* _WHAT THE EXERCISE ASKS_: Using the listing below, set down each line from the line containing "absurd rfl hpre" through the line containing "exact hA.trans hB.symm", both ends included, exactly and with nothing added.

* _RAW DATA_:
┄┄┄┄┄┄

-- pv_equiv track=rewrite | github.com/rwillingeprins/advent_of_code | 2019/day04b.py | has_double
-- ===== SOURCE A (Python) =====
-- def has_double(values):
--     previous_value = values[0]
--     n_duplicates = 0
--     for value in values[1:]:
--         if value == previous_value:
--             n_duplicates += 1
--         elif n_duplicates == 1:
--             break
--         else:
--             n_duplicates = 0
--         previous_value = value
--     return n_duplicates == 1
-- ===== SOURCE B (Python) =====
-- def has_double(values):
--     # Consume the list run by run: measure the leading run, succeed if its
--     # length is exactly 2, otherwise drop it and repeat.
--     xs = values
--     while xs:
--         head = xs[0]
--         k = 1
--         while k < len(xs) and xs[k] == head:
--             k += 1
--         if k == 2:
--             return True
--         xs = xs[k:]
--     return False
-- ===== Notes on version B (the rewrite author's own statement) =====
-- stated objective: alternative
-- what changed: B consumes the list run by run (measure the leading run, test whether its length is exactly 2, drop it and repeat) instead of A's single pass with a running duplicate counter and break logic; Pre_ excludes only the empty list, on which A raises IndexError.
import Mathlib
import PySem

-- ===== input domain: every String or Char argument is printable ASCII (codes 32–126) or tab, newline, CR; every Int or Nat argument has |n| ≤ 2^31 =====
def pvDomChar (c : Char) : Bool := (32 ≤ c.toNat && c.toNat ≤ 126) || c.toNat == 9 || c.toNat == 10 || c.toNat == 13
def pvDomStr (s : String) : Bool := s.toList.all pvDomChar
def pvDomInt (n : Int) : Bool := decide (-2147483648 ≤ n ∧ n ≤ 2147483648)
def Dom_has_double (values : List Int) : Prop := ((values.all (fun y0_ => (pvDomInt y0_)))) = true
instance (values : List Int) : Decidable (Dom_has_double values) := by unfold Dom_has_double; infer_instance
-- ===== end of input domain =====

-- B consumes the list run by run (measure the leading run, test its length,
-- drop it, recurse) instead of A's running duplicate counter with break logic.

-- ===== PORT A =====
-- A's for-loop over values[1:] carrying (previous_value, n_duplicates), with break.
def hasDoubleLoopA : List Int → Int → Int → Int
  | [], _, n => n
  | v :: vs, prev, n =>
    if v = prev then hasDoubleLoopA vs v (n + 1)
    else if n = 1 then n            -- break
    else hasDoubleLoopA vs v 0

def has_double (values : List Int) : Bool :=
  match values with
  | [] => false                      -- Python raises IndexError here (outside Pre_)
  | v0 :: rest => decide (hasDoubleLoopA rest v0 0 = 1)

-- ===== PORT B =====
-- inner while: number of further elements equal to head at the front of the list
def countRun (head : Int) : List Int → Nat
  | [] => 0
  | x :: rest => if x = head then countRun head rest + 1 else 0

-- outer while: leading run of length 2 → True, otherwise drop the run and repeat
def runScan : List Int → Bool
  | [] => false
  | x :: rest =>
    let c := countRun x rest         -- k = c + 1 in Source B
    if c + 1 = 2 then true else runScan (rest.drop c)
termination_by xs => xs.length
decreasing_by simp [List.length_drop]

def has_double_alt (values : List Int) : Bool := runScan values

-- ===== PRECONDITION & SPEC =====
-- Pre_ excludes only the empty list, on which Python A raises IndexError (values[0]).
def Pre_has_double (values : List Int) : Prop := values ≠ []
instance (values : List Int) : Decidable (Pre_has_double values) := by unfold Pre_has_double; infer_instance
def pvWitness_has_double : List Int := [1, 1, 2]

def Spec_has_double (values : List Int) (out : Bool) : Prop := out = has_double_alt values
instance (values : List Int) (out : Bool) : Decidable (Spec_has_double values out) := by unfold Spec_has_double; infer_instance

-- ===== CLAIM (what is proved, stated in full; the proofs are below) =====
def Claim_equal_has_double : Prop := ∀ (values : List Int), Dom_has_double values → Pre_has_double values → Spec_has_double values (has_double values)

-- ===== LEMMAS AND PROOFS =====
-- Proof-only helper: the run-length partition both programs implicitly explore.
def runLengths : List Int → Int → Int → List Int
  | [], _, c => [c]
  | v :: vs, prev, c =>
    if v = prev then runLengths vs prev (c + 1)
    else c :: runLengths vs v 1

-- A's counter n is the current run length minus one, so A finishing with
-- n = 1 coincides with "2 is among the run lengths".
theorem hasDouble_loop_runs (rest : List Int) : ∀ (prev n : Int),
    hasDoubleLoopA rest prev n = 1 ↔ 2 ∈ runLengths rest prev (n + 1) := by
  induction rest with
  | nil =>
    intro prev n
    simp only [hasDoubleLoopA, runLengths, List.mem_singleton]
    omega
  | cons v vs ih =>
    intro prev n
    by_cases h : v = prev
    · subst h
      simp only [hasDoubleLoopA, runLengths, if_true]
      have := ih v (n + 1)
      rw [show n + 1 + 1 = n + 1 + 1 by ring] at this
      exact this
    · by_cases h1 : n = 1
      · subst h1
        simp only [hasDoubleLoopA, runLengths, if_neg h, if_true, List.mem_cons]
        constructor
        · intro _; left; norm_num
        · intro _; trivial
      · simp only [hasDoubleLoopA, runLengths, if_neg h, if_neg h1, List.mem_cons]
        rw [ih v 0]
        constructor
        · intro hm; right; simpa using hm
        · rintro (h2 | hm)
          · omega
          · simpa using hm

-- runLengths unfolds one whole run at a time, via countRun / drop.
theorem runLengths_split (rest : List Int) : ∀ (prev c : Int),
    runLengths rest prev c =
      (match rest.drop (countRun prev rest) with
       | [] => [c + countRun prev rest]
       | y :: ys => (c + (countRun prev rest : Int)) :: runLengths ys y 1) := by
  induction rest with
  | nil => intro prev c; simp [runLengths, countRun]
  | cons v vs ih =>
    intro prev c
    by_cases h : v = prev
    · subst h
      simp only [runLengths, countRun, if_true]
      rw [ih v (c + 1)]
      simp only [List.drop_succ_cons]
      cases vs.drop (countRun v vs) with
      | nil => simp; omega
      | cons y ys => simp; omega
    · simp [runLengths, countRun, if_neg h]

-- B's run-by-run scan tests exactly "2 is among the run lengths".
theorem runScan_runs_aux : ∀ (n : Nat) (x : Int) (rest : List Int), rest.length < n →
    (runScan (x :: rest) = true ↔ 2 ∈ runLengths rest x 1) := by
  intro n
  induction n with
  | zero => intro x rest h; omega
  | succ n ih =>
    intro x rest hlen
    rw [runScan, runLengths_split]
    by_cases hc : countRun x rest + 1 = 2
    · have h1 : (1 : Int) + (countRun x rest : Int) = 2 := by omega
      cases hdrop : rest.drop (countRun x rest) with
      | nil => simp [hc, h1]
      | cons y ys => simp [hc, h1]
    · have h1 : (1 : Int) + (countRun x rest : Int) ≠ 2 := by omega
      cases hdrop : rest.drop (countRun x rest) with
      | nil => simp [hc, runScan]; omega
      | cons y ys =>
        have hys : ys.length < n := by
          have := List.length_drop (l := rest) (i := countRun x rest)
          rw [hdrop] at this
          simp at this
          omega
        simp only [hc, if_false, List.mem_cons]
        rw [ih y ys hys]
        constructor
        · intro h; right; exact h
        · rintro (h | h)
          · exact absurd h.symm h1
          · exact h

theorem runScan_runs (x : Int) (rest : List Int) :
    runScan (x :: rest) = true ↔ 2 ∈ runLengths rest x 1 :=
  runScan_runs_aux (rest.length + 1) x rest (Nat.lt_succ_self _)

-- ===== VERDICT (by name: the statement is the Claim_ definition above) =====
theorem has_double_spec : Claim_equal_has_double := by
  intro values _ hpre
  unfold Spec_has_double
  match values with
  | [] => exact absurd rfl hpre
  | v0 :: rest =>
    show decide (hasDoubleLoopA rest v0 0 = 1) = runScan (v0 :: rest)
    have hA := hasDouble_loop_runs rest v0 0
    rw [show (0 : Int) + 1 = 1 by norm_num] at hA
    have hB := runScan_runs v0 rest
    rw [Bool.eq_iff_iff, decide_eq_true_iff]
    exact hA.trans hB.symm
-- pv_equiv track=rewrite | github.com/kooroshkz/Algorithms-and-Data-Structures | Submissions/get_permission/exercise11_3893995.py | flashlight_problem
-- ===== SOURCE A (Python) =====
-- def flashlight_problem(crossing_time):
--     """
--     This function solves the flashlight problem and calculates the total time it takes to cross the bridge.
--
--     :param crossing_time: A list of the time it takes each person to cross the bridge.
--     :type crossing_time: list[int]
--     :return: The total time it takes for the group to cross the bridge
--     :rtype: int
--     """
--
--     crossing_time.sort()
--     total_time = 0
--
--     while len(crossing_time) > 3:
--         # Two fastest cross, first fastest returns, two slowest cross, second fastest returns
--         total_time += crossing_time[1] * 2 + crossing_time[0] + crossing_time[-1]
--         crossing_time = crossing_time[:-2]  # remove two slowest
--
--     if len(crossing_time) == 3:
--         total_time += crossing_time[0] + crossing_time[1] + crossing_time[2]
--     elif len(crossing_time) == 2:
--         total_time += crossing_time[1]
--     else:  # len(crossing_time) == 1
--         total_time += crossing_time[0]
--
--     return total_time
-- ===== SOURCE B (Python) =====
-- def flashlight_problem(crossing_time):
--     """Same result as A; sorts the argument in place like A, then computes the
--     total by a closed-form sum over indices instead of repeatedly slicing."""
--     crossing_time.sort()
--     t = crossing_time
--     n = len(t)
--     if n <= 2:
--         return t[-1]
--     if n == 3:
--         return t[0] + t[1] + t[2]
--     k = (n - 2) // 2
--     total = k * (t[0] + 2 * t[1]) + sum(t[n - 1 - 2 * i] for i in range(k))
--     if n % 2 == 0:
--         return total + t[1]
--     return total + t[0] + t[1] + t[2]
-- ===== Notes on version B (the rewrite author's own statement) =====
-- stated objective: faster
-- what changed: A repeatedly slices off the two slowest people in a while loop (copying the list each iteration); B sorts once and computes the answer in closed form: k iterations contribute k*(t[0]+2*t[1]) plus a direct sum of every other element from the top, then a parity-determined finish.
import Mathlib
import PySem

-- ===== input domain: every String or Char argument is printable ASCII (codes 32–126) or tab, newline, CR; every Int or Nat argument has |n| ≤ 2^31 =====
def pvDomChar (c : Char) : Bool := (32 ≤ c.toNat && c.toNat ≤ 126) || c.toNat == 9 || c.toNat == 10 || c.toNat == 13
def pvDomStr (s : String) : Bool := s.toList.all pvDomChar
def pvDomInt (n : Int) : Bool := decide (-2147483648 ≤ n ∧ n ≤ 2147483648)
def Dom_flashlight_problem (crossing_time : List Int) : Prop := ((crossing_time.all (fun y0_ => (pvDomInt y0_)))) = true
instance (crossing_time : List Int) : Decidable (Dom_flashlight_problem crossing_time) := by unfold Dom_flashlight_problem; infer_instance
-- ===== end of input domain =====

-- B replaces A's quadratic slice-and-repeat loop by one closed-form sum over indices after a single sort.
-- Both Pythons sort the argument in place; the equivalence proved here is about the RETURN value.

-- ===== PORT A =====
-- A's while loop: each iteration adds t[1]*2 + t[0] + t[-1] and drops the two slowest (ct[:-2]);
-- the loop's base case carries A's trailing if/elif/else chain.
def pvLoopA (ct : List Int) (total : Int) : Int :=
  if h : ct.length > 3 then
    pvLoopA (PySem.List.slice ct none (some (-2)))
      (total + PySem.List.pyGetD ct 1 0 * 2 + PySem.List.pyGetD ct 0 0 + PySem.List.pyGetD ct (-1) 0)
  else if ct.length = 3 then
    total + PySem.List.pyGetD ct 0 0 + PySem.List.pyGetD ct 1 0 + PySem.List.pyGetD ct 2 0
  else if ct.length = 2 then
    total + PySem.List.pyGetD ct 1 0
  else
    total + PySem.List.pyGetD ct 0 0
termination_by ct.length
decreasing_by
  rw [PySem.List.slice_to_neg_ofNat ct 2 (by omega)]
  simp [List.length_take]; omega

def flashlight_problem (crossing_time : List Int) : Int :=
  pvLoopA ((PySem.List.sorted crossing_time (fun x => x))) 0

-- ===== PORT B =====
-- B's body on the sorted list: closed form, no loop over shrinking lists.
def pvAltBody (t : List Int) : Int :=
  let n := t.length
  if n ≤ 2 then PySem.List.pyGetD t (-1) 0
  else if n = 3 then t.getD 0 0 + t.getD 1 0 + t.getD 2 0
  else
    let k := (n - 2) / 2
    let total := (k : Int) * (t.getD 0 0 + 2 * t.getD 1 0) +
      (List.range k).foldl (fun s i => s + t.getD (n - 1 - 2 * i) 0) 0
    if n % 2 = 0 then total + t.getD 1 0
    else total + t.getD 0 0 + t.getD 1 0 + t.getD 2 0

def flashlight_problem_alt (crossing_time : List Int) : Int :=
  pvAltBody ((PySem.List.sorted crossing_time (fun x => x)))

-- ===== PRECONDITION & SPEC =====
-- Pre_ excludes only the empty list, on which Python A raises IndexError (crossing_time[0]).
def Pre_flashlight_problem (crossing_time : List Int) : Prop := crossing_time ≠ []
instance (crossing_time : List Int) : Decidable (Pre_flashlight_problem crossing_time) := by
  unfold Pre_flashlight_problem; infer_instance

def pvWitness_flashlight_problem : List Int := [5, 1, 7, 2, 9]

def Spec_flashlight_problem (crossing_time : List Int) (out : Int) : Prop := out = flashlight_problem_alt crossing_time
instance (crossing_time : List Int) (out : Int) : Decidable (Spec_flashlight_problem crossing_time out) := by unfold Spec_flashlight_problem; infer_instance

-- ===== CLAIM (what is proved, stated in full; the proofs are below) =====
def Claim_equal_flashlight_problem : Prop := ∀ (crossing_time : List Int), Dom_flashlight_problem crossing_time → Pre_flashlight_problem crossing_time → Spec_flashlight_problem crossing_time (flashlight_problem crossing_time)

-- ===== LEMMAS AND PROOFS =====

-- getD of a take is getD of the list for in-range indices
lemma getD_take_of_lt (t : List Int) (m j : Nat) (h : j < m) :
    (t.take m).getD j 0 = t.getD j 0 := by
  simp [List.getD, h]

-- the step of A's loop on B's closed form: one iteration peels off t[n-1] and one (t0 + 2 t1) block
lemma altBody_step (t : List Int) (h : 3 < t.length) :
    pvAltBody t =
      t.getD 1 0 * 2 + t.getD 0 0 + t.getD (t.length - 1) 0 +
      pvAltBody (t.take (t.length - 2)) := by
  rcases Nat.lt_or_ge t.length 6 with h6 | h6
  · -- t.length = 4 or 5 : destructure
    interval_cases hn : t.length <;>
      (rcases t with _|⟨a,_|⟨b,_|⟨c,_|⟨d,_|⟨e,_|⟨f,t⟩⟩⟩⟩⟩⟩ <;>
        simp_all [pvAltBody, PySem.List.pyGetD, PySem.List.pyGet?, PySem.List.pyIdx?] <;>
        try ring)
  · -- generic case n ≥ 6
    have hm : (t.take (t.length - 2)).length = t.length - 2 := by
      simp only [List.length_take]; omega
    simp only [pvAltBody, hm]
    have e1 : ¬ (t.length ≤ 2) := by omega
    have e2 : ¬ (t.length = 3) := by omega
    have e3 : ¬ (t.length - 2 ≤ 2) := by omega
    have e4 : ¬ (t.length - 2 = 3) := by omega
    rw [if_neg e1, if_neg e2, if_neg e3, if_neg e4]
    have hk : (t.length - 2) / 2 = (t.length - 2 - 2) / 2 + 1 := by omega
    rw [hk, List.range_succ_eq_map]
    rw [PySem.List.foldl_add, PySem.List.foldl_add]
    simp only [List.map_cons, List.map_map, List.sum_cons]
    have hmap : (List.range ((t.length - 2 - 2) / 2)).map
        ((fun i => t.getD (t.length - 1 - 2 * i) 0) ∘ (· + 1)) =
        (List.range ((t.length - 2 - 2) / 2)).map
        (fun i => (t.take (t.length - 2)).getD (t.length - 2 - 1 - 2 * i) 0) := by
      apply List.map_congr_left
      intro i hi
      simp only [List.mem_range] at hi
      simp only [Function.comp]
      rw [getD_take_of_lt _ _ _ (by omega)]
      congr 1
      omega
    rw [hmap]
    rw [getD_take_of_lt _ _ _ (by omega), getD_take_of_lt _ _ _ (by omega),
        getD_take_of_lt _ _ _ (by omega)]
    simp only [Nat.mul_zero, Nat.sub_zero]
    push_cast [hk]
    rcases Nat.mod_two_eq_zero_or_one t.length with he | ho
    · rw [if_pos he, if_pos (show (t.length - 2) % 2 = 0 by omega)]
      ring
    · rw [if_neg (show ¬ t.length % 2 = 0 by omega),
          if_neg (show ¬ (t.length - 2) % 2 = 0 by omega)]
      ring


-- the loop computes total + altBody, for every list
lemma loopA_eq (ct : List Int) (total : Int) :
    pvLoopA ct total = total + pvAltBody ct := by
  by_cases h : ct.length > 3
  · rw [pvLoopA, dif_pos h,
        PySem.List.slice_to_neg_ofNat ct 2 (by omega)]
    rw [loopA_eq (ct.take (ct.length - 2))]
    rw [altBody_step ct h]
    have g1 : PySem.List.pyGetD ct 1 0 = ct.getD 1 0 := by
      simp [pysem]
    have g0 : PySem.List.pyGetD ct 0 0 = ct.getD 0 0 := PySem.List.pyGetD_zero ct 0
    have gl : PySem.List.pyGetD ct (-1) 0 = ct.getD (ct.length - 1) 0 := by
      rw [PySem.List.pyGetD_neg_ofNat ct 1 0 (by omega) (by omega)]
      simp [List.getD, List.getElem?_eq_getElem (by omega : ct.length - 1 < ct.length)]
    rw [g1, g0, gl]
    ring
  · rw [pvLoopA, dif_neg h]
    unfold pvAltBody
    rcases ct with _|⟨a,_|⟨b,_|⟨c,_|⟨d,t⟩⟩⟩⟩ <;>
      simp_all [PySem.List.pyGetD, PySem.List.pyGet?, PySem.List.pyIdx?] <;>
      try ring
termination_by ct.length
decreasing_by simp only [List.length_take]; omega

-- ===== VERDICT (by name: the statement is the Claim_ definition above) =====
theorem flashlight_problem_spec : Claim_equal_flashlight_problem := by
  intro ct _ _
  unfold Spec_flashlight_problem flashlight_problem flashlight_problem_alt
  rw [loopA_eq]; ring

┄┄┄┄┄┄

* _EXERCISE ANSWER_:
  | [] => exact absurd rfl hpre
  | v0 :: rest =>
    show decide (hasDoubleLoopA rest v0 0 = 1) = runScan (v0 :: rest)
    have hA := hasDouble_loop_runs rest v0 0
    rw [show (0 : Int) + 1 = 1 by norm_num] at hA
    have hB := runScan_runs v0 rest
    rw [Bool.eq_iff_iff, decide_eq_true_iff]
    exact hA.trans hB.symm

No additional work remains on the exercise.